- TASK
Every line holding the word "filtered" should be copied from the material.

- TASK INPUTS
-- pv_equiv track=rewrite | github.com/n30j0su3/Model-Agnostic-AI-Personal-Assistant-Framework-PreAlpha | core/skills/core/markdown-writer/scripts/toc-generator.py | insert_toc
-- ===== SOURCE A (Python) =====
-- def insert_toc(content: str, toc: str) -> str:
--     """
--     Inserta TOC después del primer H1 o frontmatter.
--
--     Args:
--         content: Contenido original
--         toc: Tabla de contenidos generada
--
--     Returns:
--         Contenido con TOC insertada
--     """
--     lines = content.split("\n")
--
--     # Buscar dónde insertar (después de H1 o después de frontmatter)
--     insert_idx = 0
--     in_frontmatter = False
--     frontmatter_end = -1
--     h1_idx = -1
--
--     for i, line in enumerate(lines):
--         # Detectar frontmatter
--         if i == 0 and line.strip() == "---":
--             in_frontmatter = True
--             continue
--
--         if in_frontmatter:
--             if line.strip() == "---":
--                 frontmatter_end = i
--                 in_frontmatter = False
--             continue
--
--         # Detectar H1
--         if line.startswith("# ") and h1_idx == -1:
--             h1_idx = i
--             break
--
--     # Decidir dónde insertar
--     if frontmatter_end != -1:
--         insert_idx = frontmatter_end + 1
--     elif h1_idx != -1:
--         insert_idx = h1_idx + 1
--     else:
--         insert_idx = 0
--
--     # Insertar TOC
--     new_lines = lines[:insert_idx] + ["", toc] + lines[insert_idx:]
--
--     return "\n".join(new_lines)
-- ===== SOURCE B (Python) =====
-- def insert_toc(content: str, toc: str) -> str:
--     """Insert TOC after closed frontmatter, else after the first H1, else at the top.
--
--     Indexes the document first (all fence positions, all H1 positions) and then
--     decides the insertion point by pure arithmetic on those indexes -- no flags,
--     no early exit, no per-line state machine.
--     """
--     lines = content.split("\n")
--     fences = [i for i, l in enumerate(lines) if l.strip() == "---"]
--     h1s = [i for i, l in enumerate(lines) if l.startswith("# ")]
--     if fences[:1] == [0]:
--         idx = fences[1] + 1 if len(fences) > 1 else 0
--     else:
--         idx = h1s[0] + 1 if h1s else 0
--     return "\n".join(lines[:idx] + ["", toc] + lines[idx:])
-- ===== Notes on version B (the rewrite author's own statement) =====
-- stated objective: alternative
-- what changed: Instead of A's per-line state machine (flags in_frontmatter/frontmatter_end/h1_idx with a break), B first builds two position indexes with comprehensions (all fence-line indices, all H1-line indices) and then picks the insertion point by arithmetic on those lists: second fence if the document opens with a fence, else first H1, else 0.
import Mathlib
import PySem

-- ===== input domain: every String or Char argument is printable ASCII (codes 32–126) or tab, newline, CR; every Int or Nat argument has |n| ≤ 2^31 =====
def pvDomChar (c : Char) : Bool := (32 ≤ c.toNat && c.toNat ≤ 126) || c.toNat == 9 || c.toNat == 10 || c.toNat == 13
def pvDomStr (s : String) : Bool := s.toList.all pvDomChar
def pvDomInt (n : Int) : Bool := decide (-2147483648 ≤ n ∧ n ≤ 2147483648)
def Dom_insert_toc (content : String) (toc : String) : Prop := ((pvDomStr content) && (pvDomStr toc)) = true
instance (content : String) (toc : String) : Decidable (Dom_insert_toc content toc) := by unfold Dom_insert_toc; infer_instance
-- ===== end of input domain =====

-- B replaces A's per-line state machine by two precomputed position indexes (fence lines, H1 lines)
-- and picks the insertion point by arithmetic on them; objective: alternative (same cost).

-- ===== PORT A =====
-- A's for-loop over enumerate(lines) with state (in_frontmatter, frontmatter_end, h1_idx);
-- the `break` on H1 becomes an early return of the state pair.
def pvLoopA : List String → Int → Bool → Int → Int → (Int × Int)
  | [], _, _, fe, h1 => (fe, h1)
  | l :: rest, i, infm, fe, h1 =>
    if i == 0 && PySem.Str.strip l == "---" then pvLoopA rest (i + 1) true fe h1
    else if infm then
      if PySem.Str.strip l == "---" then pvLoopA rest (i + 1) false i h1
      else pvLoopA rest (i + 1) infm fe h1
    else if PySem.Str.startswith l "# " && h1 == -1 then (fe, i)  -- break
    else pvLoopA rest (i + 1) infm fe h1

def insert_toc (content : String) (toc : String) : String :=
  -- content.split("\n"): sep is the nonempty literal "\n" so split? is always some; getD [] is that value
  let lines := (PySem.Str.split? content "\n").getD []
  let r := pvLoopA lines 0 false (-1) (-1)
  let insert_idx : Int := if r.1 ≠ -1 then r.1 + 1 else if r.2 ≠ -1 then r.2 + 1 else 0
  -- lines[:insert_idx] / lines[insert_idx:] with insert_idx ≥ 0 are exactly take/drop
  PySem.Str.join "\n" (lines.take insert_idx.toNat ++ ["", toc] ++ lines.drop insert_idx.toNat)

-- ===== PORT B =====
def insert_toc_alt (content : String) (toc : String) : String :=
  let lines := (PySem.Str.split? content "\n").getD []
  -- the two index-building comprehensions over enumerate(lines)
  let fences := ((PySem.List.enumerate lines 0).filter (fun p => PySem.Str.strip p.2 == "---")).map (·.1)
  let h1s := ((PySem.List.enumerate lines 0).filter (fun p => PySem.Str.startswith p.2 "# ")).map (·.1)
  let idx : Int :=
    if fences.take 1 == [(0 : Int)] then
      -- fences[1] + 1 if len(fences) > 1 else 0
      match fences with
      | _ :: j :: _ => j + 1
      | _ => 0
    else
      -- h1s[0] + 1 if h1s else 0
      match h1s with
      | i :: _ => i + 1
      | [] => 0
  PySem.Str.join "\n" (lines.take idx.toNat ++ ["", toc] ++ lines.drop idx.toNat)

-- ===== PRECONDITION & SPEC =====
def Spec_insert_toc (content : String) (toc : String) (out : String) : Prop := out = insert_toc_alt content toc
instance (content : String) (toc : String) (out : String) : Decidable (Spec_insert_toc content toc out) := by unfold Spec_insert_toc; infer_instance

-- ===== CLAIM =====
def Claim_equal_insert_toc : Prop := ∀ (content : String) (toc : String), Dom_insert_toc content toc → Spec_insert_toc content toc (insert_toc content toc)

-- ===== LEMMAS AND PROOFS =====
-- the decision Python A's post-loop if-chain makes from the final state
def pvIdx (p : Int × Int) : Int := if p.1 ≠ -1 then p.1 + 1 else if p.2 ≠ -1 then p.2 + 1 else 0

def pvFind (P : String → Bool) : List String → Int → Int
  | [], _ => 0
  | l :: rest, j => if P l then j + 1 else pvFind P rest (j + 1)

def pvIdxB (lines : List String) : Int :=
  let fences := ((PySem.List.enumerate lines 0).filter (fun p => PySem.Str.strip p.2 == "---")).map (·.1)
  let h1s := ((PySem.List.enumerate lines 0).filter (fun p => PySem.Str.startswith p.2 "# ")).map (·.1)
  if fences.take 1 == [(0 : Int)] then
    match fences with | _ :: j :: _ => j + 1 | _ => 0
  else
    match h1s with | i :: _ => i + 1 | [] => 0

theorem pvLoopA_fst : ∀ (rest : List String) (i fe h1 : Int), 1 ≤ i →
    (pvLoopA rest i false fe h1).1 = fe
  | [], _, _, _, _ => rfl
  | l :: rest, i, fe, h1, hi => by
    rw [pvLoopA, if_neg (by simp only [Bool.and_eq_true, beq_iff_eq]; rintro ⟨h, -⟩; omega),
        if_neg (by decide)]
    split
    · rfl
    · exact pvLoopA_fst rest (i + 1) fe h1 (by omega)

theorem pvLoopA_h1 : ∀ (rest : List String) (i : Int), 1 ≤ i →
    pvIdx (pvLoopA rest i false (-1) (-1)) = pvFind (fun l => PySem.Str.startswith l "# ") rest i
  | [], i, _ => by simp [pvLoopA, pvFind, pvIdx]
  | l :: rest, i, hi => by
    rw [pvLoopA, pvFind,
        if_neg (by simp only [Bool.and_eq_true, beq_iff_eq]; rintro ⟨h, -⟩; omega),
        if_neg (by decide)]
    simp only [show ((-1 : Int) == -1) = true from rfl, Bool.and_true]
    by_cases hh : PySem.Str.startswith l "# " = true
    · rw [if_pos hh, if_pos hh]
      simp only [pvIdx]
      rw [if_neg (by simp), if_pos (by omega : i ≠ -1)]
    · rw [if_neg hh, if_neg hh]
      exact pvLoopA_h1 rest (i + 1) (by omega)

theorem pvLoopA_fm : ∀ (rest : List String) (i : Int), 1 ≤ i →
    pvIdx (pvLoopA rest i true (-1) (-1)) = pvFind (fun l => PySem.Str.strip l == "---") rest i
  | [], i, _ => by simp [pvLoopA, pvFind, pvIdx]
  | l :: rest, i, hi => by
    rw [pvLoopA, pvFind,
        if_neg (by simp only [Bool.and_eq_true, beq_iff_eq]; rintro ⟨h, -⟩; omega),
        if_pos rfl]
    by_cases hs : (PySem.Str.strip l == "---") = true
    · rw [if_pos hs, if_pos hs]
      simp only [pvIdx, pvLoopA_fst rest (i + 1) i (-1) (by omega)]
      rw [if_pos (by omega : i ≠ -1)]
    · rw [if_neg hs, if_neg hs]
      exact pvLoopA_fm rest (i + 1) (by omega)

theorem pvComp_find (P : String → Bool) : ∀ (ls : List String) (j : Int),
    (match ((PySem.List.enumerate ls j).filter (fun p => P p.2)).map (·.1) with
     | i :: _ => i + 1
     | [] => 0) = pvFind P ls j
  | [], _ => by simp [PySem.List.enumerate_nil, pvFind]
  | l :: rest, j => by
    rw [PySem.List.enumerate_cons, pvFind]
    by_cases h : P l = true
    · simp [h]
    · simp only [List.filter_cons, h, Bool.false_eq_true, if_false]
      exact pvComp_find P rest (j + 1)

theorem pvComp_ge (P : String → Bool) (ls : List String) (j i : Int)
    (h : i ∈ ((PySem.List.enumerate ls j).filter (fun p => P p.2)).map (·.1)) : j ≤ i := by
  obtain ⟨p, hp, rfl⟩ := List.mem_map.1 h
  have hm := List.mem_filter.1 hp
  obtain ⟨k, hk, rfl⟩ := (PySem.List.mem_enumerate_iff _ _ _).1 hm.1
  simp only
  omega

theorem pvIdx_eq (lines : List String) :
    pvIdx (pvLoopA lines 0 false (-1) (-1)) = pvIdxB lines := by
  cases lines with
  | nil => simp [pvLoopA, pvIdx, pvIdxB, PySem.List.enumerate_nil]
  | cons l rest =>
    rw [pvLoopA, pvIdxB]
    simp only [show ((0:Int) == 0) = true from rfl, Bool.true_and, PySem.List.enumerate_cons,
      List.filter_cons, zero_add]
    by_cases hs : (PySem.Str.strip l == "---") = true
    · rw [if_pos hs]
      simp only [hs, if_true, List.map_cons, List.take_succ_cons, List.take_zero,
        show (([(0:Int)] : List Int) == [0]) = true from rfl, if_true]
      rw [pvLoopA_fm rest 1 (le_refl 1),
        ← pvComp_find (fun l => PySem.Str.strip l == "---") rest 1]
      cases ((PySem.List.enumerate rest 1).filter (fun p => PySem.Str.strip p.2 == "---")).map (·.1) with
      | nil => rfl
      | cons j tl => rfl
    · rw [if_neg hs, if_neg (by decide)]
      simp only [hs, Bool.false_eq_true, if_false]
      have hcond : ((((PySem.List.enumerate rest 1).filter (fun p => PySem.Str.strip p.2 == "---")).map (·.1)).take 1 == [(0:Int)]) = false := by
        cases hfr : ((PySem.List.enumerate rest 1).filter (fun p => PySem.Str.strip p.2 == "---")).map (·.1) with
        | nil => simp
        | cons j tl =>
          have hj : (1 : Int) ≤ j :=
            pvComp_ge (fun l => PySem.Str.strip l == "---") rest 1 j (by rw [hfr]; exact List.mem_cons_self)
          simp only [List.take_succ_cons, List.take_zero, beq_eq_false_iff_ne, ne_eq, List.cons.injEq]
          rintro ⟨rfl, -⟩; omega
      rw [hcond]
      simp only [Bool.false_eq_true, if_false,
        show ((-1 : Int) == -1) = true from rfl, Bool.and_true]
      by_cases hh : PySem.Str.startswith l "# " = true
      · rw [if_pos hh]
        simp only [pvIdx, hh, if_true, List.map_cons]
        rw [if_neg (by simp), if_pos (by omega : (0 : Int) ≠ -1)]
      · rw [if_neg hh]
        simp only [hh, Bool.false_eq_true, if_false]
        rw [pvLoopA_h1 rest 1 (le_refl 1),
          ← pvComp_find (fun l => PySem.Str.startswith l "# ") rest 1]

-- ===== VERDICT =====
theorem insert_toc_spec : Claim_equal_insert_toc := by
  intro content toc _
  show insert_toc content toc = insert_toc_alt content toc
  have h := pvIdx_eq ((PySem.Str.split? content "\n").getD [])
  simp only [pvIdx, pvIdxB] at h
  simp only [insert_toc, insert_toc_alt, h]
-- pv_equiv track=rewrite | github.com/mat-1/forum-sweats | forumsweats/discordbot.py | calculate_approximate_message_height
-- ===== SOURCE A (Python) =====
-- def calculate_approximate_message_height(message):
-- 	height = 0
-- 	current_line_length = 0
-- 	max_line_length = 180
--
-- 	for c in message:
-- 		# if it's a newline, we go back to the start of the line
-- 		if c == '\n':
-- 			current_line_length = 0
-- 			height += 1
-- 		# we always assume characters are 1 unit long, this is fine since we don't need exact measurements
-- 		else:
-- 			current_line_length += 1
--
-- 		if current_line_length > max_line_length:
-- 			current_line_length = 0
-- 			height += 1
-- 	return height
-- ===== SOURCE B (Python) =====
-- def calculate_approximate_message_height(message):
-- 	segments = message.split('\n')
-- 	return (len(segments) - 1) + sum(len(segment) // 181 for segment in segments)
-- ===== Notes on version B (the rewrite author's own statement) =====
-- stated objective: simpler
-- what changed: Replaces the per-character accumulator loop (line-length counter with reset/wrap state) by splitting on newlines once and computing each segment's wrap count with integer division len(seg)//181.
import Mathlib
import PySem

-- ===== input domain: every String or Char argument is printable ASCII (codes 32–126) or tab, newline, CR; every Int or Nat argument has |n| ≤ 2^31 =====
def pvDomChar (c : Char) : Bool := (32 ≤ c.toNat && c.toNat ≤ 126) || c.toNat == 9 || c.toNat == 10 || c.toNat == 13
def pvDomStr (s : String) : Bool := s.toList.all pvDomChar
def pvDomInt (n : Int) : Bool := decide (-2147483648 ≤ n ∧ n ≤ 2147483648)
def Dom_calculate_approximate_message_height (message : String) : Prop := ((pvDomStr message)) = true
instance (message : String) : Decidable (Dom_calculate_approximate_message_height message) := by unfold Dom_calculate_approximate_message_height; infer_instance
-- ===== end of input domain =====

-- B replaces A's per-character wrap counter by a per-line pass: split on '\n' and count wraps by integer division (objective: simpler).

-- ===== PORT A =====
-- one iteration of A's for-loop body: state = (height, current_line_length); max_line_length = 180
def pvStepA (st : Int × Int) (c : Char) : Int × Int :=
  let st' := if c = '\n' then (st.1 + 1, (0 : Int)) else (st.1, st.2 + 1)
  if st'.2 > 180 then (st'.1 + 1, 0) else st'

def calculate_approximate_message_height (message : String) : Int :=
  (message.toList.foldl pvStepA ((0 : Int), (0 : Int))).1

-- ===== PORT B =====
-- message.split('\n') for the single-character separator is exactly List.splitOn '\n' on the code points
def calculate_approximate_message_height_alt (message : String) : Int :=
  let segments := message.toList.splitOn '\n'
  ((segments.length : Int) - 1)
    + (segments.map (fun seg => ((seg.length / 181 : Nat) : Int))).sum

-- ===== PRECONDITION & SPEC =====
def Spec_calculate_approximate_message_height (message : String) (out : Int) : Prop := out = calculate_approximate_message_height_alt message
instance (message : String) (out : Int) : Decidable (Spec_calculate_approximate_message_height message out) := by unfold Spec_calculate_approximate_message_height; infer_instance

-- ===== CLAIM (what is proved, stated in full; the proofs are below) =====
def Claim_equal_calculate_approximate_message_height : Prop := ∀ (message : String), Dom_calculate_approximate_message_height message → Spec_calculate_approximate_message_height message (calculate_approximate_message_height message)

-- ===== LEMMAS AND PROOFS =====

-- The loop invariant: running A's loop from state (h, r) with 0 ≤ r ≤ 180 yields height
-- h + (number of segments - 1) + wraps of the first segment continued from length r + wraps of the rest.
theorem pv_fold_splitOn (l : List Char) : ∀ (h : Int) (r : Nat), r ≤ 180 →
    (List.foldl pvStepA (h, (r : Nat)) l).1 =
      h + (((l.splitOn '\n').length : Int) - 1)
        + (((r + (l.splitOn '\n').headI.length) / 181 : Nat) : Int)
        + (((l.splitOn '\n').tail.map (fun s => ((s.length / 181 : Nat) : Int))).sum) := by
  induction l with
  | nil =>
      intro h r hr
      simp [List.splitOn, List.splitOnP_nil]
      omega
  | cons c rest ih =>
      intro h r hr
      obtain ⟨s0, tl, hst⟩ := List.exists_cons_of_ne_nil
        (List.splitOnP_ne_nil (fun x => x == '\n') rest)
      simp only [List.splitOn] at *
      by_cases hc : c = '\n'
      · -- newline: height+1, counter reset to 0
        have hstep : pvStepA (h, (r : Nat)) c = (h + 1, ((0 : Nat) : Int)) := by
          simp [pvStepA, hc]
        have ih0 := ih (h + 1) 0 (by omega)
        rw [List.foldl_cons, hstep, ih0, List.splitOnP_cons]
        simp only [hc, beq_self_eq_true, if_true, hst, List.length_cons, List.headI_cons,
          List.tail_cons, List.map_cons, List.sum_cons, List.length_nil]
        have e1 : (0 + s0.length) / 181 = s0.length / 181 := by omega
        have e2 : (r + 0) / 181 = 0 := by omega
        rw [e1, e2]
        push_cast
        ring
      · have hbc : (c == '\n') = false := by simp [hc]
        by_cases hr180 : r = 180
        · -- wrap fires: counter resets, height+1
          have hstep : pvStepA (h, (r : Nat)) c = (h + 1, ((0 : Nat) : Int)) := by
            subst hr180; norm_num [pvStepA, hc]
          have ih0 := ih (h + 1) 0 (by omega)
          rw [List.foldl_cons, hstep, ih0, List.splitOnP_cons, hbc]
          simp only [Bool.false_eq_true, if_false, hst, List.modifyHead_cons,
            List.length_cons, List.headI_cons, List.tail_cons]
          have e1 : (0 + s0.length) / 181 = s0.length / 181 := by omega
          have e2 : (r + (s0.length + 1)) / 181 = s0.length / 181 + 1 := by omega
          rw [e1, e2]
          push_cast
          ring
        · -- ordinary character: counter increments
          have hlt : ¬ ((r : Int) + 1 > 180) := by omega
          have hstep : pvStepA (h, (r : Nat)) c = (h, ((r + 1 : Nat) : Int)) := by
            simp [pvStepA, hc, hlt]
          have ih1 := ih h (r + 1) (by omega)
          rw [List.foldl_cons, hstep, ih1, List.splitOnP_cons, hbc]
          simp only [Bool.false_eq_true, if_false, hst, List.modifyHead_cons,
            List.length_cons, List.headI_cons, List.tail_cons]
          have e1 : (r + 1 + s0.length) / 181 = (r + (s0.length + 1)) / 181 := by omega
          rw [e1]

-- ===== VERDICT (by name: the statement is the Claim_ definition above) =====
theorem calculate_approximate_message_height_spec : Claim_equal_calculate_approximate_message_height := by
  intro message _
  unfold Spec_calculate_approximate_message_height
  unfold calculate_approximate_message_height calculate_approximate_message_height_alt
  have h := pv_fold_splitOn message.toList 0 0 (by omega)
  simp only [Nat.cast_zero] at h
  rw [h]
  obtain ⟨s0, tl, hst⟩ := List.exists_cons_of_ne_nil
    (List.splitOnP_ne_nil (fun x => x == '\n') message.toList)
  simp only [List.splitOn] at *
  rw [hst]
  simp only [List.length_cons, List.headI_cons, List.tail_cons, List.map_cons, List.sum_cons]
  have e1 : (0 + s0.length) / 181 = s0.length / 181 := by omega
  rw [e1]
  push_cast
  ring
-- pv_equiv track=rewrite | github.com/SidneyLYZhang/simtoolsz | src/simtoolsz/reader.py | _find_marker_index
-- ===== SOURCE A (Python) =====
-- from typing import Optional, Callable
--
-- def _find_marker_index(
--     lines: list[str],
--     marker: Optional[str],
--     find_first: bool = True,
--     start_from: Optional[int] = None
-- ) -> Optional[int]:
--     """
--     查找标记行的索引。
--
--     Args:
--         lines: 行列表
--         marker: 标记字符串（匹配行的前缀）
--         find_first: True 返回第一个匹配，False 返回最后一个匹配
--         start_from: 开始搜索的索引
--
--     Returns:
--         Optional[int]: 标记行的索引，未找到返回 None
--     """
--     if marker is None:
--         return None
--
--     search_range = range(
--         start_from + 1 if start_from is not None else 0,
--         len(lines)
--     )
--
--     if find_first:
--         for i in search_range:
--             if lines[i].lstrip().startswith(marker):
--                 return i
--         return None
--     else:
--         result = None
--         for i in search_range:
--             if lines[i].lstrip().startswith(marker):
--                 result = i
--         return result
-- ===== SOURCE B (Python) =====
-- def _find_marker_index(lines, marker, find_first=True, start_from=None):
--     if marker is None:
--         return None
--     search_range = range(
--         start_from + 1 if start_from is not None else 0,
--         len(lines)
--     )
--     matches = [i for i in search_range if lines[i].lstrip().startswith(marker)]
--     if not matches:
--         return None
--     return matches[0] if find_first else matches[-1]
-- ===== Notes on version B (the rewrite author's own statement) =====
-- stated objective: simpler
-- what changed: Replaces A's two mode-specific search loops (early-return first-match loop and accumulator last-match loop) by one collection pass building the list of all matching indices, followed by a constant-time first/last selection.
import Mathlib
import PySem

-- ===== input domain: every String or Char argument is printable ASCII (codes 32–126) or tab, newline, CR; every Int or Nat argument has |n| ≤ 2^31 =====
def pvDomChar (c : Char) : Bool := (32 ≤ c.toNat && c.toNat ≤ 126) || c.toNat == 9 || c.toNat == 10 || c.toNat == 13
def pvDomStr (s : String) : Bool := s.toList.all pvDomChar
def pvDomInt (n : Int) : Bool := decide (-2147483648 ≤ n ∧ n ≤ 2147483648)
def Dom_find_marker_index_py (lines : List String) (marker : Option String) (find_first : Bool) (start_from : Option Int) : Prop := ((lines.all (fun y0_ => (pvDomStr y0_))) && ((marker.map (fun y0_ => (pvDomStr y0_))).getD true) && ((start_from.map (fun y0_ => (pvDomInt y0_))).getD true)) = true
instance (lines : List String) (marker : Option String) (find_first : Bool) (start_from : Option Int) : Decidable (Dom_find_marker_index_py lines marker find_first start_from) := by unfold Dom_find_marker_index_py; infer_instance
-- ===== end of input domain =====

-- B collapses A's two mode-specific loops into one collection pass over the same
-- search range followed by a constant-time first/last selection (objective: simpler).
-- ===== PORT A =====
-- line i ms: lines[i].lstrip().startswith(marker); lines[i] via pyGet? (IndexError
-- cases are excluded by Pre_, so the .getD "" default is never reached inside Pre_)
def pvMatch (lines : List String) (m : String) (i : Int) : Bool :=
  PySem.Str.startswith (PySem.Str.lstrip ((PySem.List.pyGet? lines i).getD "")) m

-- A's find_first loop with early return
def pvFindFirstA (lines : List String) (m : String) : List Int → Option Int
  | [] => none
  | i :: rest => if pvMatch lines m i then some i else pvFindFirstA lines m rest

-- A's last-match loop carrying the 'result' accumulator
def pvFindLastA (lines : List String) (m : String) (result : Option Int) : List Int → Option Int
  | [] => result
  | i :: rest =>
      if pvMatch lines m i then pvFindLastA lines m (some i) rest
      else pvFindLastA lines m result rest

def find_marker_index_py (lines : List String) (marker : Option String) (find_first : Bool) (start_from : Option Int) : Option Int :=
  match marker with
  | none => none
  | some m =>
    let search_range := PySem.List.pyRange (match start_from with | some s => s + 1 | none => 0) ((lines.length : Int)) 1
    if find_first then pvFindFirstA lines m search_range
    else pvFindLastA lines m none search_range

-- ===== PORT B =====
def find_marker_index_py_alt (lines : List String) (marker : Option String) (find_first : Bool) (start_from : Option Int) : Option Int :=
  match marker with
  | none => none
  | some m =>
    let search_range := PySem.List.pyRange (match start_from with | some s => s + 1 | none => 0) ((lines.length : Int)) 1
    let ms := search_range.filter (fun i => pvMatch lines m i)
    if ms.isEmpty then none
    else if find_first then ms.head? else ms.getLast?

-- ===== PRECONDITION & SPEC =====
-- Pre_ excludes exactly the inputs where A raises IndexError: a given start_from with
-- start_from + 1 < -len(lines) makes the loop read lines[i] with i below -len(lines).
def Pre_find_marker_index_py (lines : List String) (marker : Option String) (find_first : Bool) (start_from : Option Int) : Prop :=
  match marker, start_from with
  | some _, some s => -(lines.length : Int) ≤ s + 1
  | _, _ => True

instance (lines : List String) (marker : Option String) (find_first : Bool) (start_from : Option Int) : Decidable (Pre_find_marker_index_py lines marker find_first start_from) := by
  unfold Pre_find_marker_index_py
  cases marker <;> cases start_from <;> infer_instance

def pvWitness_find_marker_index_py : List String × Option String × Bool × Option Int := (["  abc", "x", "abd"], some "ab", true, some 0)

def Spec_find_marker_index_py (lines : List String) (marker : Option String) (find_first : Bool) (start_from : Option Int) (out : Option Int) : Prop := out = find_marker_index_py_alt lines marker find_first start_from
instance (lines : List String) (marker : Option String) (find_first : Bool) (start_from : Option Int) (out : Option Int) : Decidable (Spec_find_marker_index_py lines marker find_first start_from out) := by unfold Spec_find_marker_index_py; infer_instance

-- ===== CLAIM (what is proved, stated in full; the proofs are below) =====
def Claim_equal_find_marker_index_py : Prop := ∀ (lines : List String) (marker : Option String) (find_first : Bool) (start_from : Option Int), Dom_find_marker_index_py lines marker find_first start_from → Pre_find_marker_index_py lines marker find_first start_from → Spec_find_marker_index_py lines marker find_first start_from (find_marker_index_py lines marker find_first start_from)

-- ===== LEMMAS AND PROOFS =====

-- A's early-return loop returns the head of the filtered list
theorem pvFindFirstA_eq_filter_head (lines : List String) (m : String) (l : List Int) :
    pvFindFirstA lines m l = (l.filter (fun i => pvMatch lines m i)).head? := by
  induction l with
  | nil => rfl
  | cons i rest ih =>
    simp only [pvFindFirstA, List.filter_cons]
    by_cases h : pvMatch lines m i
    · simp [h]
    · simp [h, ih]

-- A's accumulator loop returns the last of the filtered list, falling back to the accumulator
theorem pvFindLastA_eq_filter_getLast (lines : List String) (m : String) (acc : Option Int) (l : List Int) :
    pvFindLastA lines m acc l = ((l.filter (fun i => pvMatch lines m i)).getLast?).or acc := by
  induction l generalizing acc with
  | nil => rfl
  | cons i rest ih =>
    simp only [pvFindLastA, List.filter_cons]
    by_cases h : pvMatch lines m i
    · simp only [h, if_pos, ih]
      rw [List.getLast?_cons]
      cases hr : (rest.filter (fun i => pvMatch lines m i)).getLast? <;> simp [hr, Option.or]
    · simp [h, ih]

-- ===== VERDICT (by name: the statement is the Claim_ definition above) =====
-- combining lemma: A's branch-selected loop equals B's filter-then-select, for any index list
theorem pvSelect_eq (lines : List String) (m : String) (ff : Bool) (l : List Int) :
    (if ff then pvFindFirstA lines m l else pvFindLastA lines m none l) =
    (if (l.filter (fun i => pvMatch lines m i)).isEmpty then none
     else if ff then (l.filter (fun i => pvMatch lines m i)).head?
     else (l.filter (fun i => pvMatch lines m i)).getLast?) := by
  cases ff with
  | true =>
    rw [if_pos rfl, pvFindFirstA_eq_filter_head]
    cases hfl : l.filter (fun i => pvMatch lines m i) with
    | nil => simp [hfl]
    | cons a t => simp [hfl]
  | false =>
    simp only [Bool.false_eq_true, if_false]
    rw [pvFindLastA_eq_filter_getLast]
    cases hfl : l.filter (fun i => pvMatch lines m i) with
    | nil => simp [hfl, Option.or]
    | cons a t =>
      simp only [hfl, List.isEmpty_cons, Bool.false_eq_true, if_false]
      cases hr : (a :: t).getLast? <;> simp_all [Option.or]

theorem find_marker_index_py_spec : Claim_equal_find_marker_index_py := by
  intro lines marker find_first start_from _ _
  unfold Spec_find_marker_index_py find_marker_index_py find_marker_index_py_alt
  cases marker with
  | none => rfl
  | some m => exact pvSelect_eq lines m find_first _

- WRITTEN ANSWER
-- A's early-return loop returns the head of the filtered list
-- A's accumulator loop returns the last of the filtered list, falling back to the accumulator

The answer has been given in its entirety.